Vaeron olhou para a filha, que dançava uma medida lenta com Jacaerys.
— Eu tive a paz que você nunca pôde ter, Viserys. E tive um amor que não era ditado pelo dever. Isso é mais do que a maioria dos reis pode dizer.
Viserys assentiu, os olhos marejados.
— Proteja-a. A tempestade está chegando, e temo que meu tempo de segurar os ventos esteja acabando.
Na pista de dança, a música mudou para um tom mais sombrio e rítmico. Jacaerys foi chamado por sua mãe, e antes que Aelira pudesse se retirar, uma mão enluvada segurou seu pulso.
— Esta dança é minha, prima — disse Aemond. Não era um pedido.
Aelira olhou para a mão dele e depois para o seu rosto. O salão pareceu silenciar enquanto os dois se posicionavam. Eles dançavam com uma precisão matemática, mas a energia entre eles era de um duelo.
— Você parece confortável no meio das víboras — comentou Aemond, conduzindo-a com uma firmeza que beirava a força bruta.
— Eu cresci entre dragões, Aemond. Víboras são apenas répteis que rastejam.
— E no entanto, você escolhe o lado dos bastardos. Rhaenyra não pode te proteger para sempre. Quando meu irmão subir ao trono, aqueles que não juraram lealdade serão esquecidos. Ou eliminados.
Aelira inclinou-se para perto dele, seu hálito roçando a orelha de Aemond.
— Meu pai foi chamado de "Príncipe Esquecido" por anos. E veja onde ele está agora: o único homem nesta sala que ninguém ousa desafiar. A força não vem de quem se senta no trono, mas de quem não precisa dele para ser respeitado.
Aemond a apertou mais contra si, uma reação instintiva à provocação. Por um breve momento, a máscara de frieza dele caiu, revelando uma fome crua.
— Você fala como se tivesse uma escolha, Aelira. Mas neste jogo, as mulheres são os prêmios ou as vítimas.
— E o que faz você pensar que eu não sou o jogador? — retrucou ela.
A música parou. Eles ficaram parados no centro do salão, a respiração de ambos pesada. Aemond soltou a mão dela, mas seu olhar permaneceu fixo.
— Porque jogadores não têm coração. E eu vejo o quanto você se importa com aquele velho e com seus primos. Essa é a sua fraqueza.
— E a sua, Aemond, é acreditar que o medo é o único modo de governar.
Ela se virou e caminhou em direção ao pai, sentindo o olhar de Aemond queimando em suas costas como o fogo de Vhagar.
Naquela noite, enquanto Porto Real dormia sob um manto de intrigas, Vaeron e Aelira subiram ao topo da Torre da Mão.
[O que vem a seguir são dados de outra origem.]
-- pv_equiv track=rewrite | github.com/JoepBom/AdventOfCode | 2024/24.py | number_to_signals
-- ===== SOURCE A (Python) =====
-- def int_to_bin_list(A_int):
--     A_bin = list()
--     count = 1
--     while True:
--         if A_int == 0:
--             break
--         if A_int%(2*count) == 0:
--             A_bin.append(0)
--         else:
--             A_bin.append(1)
--             A_int -= count
--         count *= 2
--     return A_bin
--
-- def number_to_signals(prefix: str, number: int, min_length: int):
--     bin_list = int_to_bin_list(number)
--     while len(bin_list) < min_length:
--         bin_list.append(0)
--     signals = dict()
--     for i, bit in enumerate(bin_list):
--         signals[prefix+("0"+ str(i) if i<= 9 else str(i))] = bool(bit)
--     return signals
-- ===== SOURCE B (Python) =====
-- def number_to_signals(prefix: str, number: int, min_length: int):
--     length = max(number.bit_length(), min_length)
--     signals = dict()
--     for i in range(length):
--         suffix = "0" + str(i) if i <= 9 else str(i)
--         signals[prefix + suffix] = bool((number >> i) & 1)
--     return signals
-- ===== Notes on version B (the rewrite author's own statement) =====
-- stated objective: simpler
-- what changed: Replaces A's helper's repeated remainder-test-and-subtraction loop plus a separate zero-padding while-loop with a single shift-and-mask pass over the precomputed length max(number.bit_length(), min_length).
import Mathlib
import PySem

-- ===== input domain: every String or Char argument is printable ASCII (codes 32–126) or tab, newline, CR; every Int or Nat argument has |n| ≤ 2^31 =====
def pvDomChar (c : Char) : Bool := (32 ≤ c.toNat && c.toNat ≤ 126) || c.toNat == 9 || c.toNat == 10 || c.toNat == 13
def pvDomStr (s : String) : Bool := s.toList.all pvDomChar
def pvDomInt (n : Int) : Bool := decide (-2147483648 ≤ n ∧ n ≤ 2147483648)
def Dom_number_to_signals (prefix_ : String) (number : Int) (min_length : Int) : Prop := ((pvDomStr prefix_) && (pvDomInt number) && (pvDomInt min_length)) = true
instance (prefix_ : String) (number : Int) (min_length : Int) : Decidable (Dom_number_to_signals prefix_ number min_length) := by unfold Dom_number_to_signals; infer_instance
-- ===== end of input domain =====

-- B replaces A's remainder-and-subtraction bit-extraction loop plus separate zero-padding loop
-- by one shift-and-mask pass over the precomputed length max(bit_length, min_length): simpler.

-- ===== PORT A =====
-- The Python 'while True' loop of int_to_bin_list, with fuel bounding the iteration count
-- (for a ≥ 0 the loop runs bit_length(a) ≤ a times, so fuel a.toNat+1 suffices and the port is
-- exact; for a < 0 the Python loop never terminates — excluded by Pre_ below).
def intToBinListLoop (a count : Int) (fuel : Nat) : List Int :=
  match fuel with
  | 0 => []
  | f + 1 =>
    if a = 0 then []
    else if PySem.Int.mod a (2 * count) = 0 then
      0 :: intToBinListLoop a (2 * count) f
    else
      1 :: intToBinListLoop (a - count) (2 * count) f

def int_to_bin_list (aInt : Int) : List Int :=
  intToBinListLoop aInt 1 (aInt.toNat + 1)

-- the 'while len(bin_list) < min_length: bin_list.append(0)' loop
def padZeros (l : List Int) (min_length : Int) : List Int :=
  if h : (l.length : Int) < min_length then padZeros (l ++ [0]) min_length else l
termination_by (min_length - l.length).toNat
decreasing_by simp; omega

def number_to_signals (prefix_ : String) (number : Int) (min_length : Int) : List (String × Bool) :=
  let bin_list := padZeros (int_to_bin_list number) min_length
  ((PySem.List.enumerate bin_list 0).foldl
    (fun (d : PySem.Dict String Bool) p =>
      d.insert (prefix_ ++ (if p.1 ≤ 9 then "0" ++ PySem.Int.toStr p.1 else PySem.Int.toStr p.1))
        (p.2 != 0))
    PySem.Dict.empty).items

-- ===== PORT B =====
-- 'bool((number >> i) & 1)' is 'PySem.Int.band (number >>> i.toNat) 1 != 0' (exact; i ≥ 0 in range)
def number_to_signals_alt (prefix_ : String) (number : Int) (min_length : Int) : List (String × Bool) :=
  let length : Int := max (PySem.Int.bitLength number : Int) min_length
  ((PySem.List.pyRange 0 length 1).foldl
    (fun (d : PySem.Dict String Bool) i =>
      d.insert (prefix_ ++ (if i ≤ 9 then "0" ++ PySem.Int.toStr i else PySem.Int.toStr i))
        (PySem.Int.band (number >>> i.toNat) 1 != 0))
    PySem.Dict.empty).items

-- ===== PRECONDITION & SPEC =====
-- Pre_ excludes negative number, on which A's bit-extraction loop never terminates (no return).
def Pre_number_to_signals (prefix_ : String) (number : Int) (min_length : Int) : Prop := 0 ≤ number
instance (prefix_ : String) (number : Int) (min_length : Int) : Decidable (Pre_number_to_signals prefix_ number min_length) := by unfold Pre_number_to_signals; infer_instance
def pvWitness_number_to_signals : String × Int × Int := ("z", 5, 3)

def Spec_number_to_signals (prefix_ : String) (number : Int) (min_length : Int) (out : List (String × Bool)) : Prop := out = number_to_signals_alt prefix_ number min_length
instance (prefix_ : String) (number : Int) (min_length : Int) (out : List (String × Bool)) : Decidable (Spec_number_to_signals prefix_ number min_length out) := by unfold Spec_number_to_signals; infer_instance

-- ===== CLAIM (what is proved, stated in full; the proofs are below) =====
def Claim_equal_number_to_signals : Prop := ∀ (prefix_ : String) (number : Int) (min_length : Int), Dom_number_to_signals prefix_ number min_length → Pre_number_to_signals prefix_ number min_length → Spec_number_to_signals prefix_ number min_length (number_to_signals prefix_ number min_length)

-- ===== LEMMAS AND PROOFS =====

-- LSB-first binary digits of a Nat: proof-side characterisation of A's loop
def bitsNat : Nat → List Int
  | 0 => []
  | (n + 1) => (((n + 1) % 2 : Nat) : Int) :: bitsNat ((n + 1) / 2)

lemma intToBinListLoop_eq (m : Nat) : ∀ (k fuel : Nat), m < fuel →
    intToBinListLoop ((2 ^ k * m : Nat) : Int) ((2 ^ k : Nat) : Int) fuel = bitsNat m := by
  induction m using Nat.strong_induction_on with
  | _ m ih =>
    intro k fuel hf
    match fuel, hf with
    | f + 1, hf =>
      match m, hf with
      | 0, _ => simp [intToBinListLoop, bitsNat]
      | n + 1, hf =>
        have hm : 0 < n + 1 := Nat.succ_pos n
        have hane : ((2 ^ k * (n + 1) : Nat) : Int) ≠ 0 := by
          have : 0 < 2 ^ k * (n + 1) := Nat.mul_pos (Nat.pow_pos (by norm_num : 0 < 2)) hm
          exact_mod_cast Nat.pos_iff_ne_zero.mp this
        have hcount : (2 : Int) * ((2 ^ k : Nat) : Int) = ((2 ^ (k + 1) : Nat) : Int) := by
          push_cast; ring
        have hdvd : PySem.Int.mod ((2 ^ k * (n + 1) : Nat) : Int) (2 * ((2 ^ k : Nat) : Int)) = 0
            ↔ 2 ∣ (n + 1) := by
          rw [hcount, PySem.Int.mod_eq_zero_iff_dvd, Int.natCast_dvd_natCast,
            pow_succ, Nat.mul_dvd_mul_iff_left (Nat.pow_pos (by norm_num : 0 < 2))]
        have hle : n + 1 ≤ f := Nat.lt_succ_iff.mp hf
        have hhalf : (n + 1) / 2 < f := lt_of_lt_of_le (Nat.div_lt_self hm (by norm_num)) hle
        rw [intToBinListLoop, if_neg hane]
        by_cases he : 2 ∣ (n + 1)
        · rw [if_pos (hdvd.mpr he)]
          have harg : ((2 ^ k * (n + 1) : Nat) : Int) = ((2 ^ (k + 1) * ((n + 1) / 2) : Nat) : Int) := by
            congr 1
            obtain ⟨t, ht⟩ := he
            have hd2 : (n + 1) / 2 = t := by omega
            rw [hd2, ht, pow_succ]; ring
          rw [harg, hcount, ih ((n + 1) / 2) (Nat.div_lt_self hm (by norm_num)) (k + 1) f hhalf]
          have hz : (n + 1) % 2 = 0 := Nat.dvd_iff_mod_eq_zero.mp he
          rw [bitsNat, hz]
          norm_num
        · rw [if_neg (fun h => he (hdvd.mp h))]
          have hodd : (n + 1) % 2 = 1 := by
            rcases Nat.mod_two_eq_zero_or_one (n + 1) with h | h
            · exact absurd (Nat.dvd_iff_mod_eq_zero.mpr h) he
            · exact h
          have harg : ((2 ^ k * (n + 1) : Nat) : Int) - ((2 ^ k : Nat) : Int)
              = ((2 ^ (k + 1) * ((n + 1) / 2) : Nat) : Int) := by
            have h1 : 2 ^ (k + 1) * ((n + 1) / 2) = 2 ^ k * (n + 1) - 2 ^ k := by
              have h2 : 2 * ((n + 1) / 2) = n := by omega
              rw [pow_succ]
              calc 2 ^ k * 2 * ((n + 1) / 2) = 2 ^ k * (2 * ((n + 1) / 2)) := by ring
                _ = 2 ^ k * n := by rw [h2]
                _ = 2 ^ k * (n + 1) - 2 ^ k := by rw [Nat.mul_add]; omega
            rw [h1]
            have hle2 : 2 ^ k ≤ 2 ^ k * (n + 1) := Nat.le_mul_of_pos_right _ hm
            push_cast [Nat.cast_sub hle2]
            ring
          rw [harg, hcount, ih ((n + 1) / 2) (Nat.div_lt_self hm (by norm_num)) (k + 1) f hhalf]
          rw [bitsNat, hodd]
          norm_num

lemma int_to_bin_list_eq (n : Int) (hn : 0 ≤ n) : int_to_bin_list n = bitsNat n.toNat := by
  have := intToBinListLoop_eq n.toNat 0 (n.toNat + 1) (Nat.lt_succ_self _)
  simpa [int_to_bin_list, Int.toNat_of_nonneg hn] using this

lemma length_bitsNat (m : Nat) : (bitsNat m).length = PySem.Int.bitLength (m : Int) := by
  induction m using Nat.strong_induction_on with
  | _ m ih =>
    match m with
    | 0 => simp [bitsNat, PySem.Int.bitLength_zero]
    | n + 1 =>
      rw [bitsNat, List.length_cons,
        ih ((n + 1) / 2) (Nat.div_lt_self (Nat.succ_pos n) (by norm_num)),
        PySem.Int.bitLength_natCast (Nat.succ_pos n)]

lemma getElem_bitsNat (m : Nat) : ∀ (j : Nat) (h : j < (bitsNat m).length),
    (bitsNat m)[j] = (((m >>> j) % 2 : Nat) : Int) := by
  induction m using Nat.strong_induction_on with
  | _ m ih =>
    match m with
    | 0 => intro j h; simp [bitsNat] at h
    | n + 1 =>
      intro j h
      match j with
      | 0 => simp [bitsNat]
      | j + 1 =>
        have h' : j < (bitsNat ((n + 1) / 2)).length := by
          rw [bitsNat] at h; simpa using h
        have hstep : (bitsNat (n + 1))[j + 1]'h = (bitsNat ((n + 1) / 2))[j]'h' := by
          simp [bitsNat]
        rw [hstep, ih ((n + 1) / 2) (Nat.div_lt_self (Nat.succ_pos n) (by norm_num)) j h']
        congr 1
        rw [Nat.shiftRight_eq_div_pow, Nat.shiftRight_eq_div_pow, Nat.div_div_eq_div_mul]
        congr 1
        rw [pow_succ, Nat.mul_comm 2 (2 ^ j)]

lemma padZeros_eq (l : List Int) (ml : Int) :
    padZeros l ml = l ++ List.replicate ((ml - l.length).toNat) 0 := by
  fun_induction padZeros l ml with
  | case1 l h ih =>
    have hk : ((ml - l.length).toNat) = ((ml - ((l ++ [0]).length : Int)).toNat) + 1 := by
      simp; omega
    rw [ih, hk, List.replicate_succ]
    simp
  | case2 l h =>
    have hk : (ml - l.length).toNat = 0 := by omega
    simp [hk]

lemma bits_high_zero (m j : Nat) (h : PySem.Int.bitLength (m : Int) ≤ j) : (m >>> j) % 2 = 0 := by
  have h1 : m < 2 ^ PySem.Int.bitLength (m : Int) := by
    simpa using PySem.Int.lt_two_pow_bitLength (m : Int)
  have h2 : m < 2 ^ j := lt_of_lt_of_le h1 (Nat.pow_le_pow_right (by norm_num) h)
  rw [Nat.shiftRight_eq_div_pow, Nat.div_eq_of_lt h2]

-- the padded list is exactly the list of low bits up to max(bit_length, min_length)
lemma padded_eq (m : Nat) (ml : Int) :
    padZeros (bitsNat m) ml
      = (List.range (max (PySem.Int.bitLength (m : Int)) ml.toNat)).map
          (fun j => (((m >>> j) % 2 : Nat) : Int)) := by
  rw [padZeros_eq]
  apply List.ext_getElem
  · simp [length_bitsNat]; omega
  · intro j h1 h2
    rw [List.getElem_map, List.getElem_range]
    by_cases hj : j < (bitsNat m).length
    · rw [List.getElem_append_left hj, getElem_bitsNat m j hj]
    · rw [List.getElem_append_right (le_of_not_gt hj), List.getElem_replicate]
      rw [bits_high_zero m j (by rw [← length_bitsNat]; omega)]
      simp

-- ===== VERDICT (by name: the statement is the Claim_ definition above) =====
theorem number_to_signals_spec : Claim_equal_number_to_signals := by
  intro p n ml _ hpre
  unfold Spec_number_to_signals
  obtain ⟨m, rfl⟩ : ∃ m : Nat, n = (m : Int) := ⟨n.toNat, (Int.toNat_of_nonneg hpre).symm⟩
  simp only [number_to_signals, number_to_signals_alt]
  have hbin : int_to_bin_list (m : Int) = bitsNat m := by
    simpa using int_to_bin_list_eq (m : Int) (Int.natCast_nonneg m)
  rw [hbin, padded_eq]
  set B := PySem.Int.bitLength ((m : Int)) with hB
  set N := max B ml.toNat with hN
  have hL : max ((B : Int)) ml = (N : Int) := by omega
  rw [hL]
  rw [PySem.List.enumerate_eq_map_pyRange _ (0 : Int), List.foldl_map]
  have hlen : PySem.List.len ((List.range N).map (fun j => (((m >>> j) % 2 : Nat) : Int))) = (N : Int) := by
    simp [PySem.List.len_eq]
  rw [hlen]
  congr 1
  apply PySem.List.foldl_congr_mem
  intro d j hj
  obtain ⟨hj0, hjN⟩ := PySem.List.mem_pyRange_one.mp hj
  have hjN' : j.toNat < N := by omega
  dsimp only
  have hget : PySem.List.pyGetD ((List.range N).map (fun j => (((m >>> j) % 2 : Nat) : Int))) j 0
      = (((m >>> j.toNat) % 2 : Nat) : Int) := by
    rw [PySem.List.pyGetD_of_nonneg _ _ hj0, PySem.List.getD_map_range _ _ _ _ hjN']
  rw [hget]
  have hval : PySem.Int.band ((m : Int) >>> j.toNat) 1 = (((m >>> j.toNat) % 2 : Nat) : Int) := by
    have hsh : ((m : Int) >>> j.toNat) = ((m >>> j.toNat : Nat) : Int) := by simp
    rw [hsh, PySem.Int.band_one, PySem.Int.mod_eq_emod_of_pos (by norm_num)]
    push_cast
    rfl
  rw [hval]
Vermithor e Nyra estavam inquietos no Fosso dos Dragões, seus rugidos abafados ecoando pela cidade.
— O Rei está morrendo, pai — disse Aelira, o vento bagunçando seu cabelo prateado.
— Sim. E com ele, a última sombra de paz.
— O que faremos?
Vaeron olhou para o horizonte, onde o mar encontrava o céu em uma linha infinita de escuridão.
— Faremos o que os Targaryen sempre fizeram. Prepararemos o fogo. Mas faremos do nosso jeito. Você não é uma peça de Otto, nem um peão de Rhaenyra. Você é a filha de Bronze e Mar.
Aelira pegou a mão do pai. Ela sabia que os dias de paz em Pedra do Dragão haviam acabado. A cartógrafa agora teria que mapear um território muito mais perigoso: o coração de uma guerra civil. E enquanto pensava no olhar de Aemond, ela percebeu que a batalha não seria travada apenas com dragões e espadas, mas com a vontade de dois seres que se recusavam a ser quebrados.
A tempestade havia chegado, e Aelira Velaryon estava pronta para ser o seu olho.